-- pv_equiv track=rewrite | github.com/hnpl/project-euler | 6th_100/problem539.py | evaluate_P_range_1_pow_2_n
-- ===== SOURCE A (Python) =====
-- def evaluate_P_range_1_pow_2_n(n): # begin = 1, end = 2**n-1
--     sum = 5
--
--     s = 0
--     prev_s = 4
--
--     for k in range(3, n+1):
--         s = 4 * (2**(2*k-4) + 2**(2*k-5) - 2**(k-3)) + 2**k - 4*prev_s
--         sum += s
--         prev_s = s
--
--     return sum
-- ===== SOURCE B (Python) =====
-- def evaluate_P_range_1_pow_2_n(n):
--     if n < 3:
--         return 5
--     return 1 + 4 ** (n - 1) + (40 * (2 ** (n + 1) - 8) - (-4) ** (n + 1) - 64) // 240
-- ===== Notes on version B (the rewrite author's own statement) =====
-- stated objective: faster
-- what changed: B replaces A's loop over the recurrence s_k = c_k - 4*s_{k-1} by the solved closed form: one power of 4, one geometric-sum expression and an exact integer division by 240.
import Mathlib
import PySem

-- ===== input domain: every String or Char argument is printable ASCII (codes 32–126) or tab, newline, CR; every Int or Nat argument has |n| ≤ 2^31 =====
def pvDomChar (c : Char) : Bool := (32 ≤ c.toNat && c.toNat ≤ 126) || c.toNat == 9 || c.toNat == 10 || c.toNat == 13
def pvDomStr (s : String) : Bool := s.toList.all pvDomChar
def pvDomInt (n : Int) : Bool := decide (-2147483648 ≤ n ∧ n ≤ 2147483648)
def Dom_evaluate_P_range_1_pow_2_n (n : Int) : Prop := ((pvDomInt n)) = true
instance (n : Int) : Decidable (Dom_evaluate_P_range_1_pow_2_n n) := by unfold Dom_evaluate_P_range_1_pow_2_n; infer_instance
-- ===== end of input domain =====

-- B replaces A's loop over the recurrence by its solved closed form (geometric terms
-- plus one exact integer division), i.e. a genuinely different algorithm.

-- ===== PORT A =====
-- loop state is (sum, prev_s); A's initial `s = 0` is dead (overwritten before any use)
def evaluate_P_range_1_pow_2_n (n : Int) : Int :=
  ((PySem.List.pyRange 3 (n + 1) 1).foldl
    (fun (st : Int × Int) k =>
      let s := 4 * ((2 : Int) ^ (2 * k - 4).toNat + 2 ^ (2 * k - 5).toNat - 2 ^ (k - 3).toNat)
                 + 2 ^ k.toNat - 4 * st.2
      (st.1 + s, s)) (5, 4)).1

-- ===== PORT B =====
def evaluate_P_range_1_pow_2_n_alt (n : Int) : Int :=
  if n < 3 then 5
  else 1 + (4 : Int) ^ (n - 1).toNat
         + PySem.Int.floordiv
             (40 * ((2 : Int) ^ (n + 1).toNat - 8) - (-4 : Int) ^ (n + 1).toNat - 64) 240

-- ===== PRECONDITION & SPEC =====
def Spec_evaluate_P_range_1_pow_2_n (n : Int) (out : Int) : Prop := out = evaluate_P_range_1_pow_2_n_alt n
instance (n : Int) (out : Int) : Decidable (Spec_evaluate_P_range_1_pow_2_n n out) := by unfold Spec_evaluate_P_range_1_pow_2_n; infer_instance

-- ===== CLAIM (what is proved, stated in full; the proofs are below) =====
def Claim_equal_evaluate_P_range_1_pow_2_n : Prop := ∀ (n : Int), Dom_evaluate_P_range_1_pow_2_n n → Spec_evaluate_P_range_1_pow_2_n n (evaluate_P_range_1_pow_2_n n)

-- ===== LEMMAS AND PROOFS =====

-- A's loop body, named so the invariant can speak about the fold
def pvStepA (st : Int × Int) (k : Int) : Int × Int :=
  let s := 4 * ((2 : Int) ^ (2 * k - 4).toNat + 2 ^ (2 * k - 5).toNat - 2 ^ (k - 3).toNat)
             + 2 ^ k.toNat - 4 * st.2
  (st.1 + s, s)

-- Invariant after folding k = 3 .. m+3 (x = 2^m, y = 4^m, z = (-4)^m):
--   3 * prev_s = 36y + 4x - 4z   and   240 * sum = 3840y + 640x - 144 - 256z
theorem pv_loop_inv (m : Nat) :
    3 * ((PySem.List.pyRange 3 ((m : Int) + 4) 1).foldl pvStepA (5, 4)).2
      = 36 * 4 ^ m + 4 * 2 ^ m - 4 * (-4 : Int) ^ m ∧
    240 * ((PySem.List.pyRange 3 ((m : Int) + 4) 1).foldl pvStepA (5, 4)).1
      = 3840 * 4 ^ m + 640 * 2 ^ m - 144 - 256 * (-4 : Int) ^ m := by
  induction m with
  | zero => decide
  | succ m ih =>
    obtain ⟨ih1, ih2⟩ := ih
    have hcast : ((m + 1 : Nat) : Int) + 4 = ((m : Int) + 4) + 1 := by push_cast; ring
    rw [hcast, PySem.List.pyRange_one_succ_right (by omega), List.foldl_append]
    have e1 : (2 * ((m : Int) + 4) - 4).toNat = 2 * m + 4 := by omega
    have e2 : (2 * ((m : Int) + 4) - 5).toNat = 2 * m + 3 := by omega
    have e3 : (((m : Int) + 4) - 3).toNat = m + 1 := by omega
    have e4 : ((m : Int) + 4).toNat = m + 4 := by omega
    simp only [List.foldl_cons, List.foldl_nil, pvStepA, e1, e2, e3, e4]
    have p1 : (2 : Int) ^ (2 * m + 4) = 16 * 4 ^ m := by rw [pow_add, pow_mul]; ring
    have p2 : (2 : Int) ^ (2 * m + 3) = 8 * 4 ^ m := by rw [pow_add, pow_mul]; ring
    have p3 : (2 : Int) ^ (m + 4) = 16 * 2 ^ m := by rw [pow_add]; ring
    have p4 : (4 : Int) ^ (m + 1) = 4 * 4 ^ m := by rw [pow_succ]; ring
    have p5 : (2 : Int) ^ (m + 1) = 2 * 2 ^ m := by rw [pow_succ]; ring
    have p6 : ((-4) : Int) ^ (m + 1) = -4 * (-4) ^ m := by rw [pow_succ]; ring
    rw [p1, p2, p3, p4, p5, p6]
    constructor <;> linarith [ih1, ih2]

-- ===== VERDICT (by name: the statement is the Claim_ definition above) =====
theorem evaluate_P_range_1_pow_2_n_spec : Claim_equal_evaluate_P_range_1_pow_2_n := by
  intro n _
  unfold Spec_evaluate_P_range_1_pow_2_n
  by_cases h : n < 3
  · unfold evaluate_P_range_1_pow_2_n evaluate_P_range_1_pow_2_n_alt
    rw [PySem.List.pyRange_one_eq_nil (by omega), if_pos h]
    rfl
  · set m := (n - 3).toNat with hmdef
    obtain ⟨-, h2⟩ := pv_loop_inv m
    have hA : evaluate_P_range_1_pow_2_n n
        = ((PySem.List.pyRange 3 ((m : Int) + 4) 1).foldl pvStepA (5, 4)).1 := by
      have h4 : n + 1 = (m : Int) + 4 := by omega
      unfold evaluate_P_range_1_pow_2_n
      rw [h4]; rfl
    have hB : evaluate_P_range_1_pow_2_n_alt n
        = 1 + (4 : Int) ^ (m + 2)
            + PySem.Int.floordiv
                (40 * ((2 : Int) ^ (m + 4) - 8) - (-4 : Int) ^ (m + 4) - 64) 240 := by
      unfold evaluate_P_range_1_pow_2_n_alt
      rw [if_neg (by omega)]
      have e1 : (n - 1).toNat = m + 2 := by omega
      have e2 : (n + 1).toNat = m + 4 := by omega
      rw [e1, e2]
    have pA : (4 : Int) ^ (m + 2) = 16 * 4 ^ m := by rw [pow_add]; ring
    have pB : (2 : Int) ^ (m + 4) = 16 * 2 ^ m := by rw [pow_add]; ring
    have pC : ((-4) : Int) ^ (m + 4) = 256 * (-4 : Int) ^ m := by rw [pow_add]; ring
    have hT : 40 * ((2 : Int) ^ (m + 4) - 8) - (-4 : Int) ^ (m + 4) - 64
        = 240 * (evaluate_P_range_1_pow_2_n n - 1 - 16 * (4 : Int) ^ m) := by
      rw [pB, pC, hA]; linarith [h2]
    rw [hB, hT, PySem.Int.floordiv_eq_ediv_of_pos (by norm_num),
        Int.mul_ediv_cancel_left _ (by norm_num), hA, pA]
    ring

*EXERCISE BRIEF*.
All that is wanted is a faithful reproduction of the line above with "induction m with", the line with "have p3 : (2", and every line in between.

*RESULT FOR THIS EXERCISE*.
  induction m with
  | zero => decide
  | succ m ih =>
    obtain ⟨ih1, ih2⟩ := ih
    have hcast : ((m + 1 : Nat) : Int) + 4 = ((m : Int) + 4) + 1 := by push_cast; ring
    rw [hcast, PySem.List.pyRange_one_succ_right (by omega), List.foldl_append]
    have e1 : (2 * ((m : Int) + 4) - 4).toNat = 2 * m + 4 := by omega
    have e2 : (2 * ((m : Int) + 4) - 5).toNat = 2 * m + 3 := by omega
    have e3 : (((m : Int) + 4) - 3).toNat = m + 1 := by omega
    have e4 : ((m : Int) + 4).toNat = m + 4 := by omega
    simp only [List.foldl_cons, List.foldl_nil, pvStepA, e1, e2, e3, e4]
    have p1 : (2 : Int) ^ (2 * m + 4) = 16 * 4 ^ m := by rw [pow_add, pow_mul]; ring
    have p2 : (2 : Int) ^ (2 * m + 3) = 8 * 4 ^ m := by rw [pow_add, pow_mul]; ring
    have p3 : (2 : Int) ^ (m + 4) = 16 * 2 ^ m := by rw [pow_add]; ring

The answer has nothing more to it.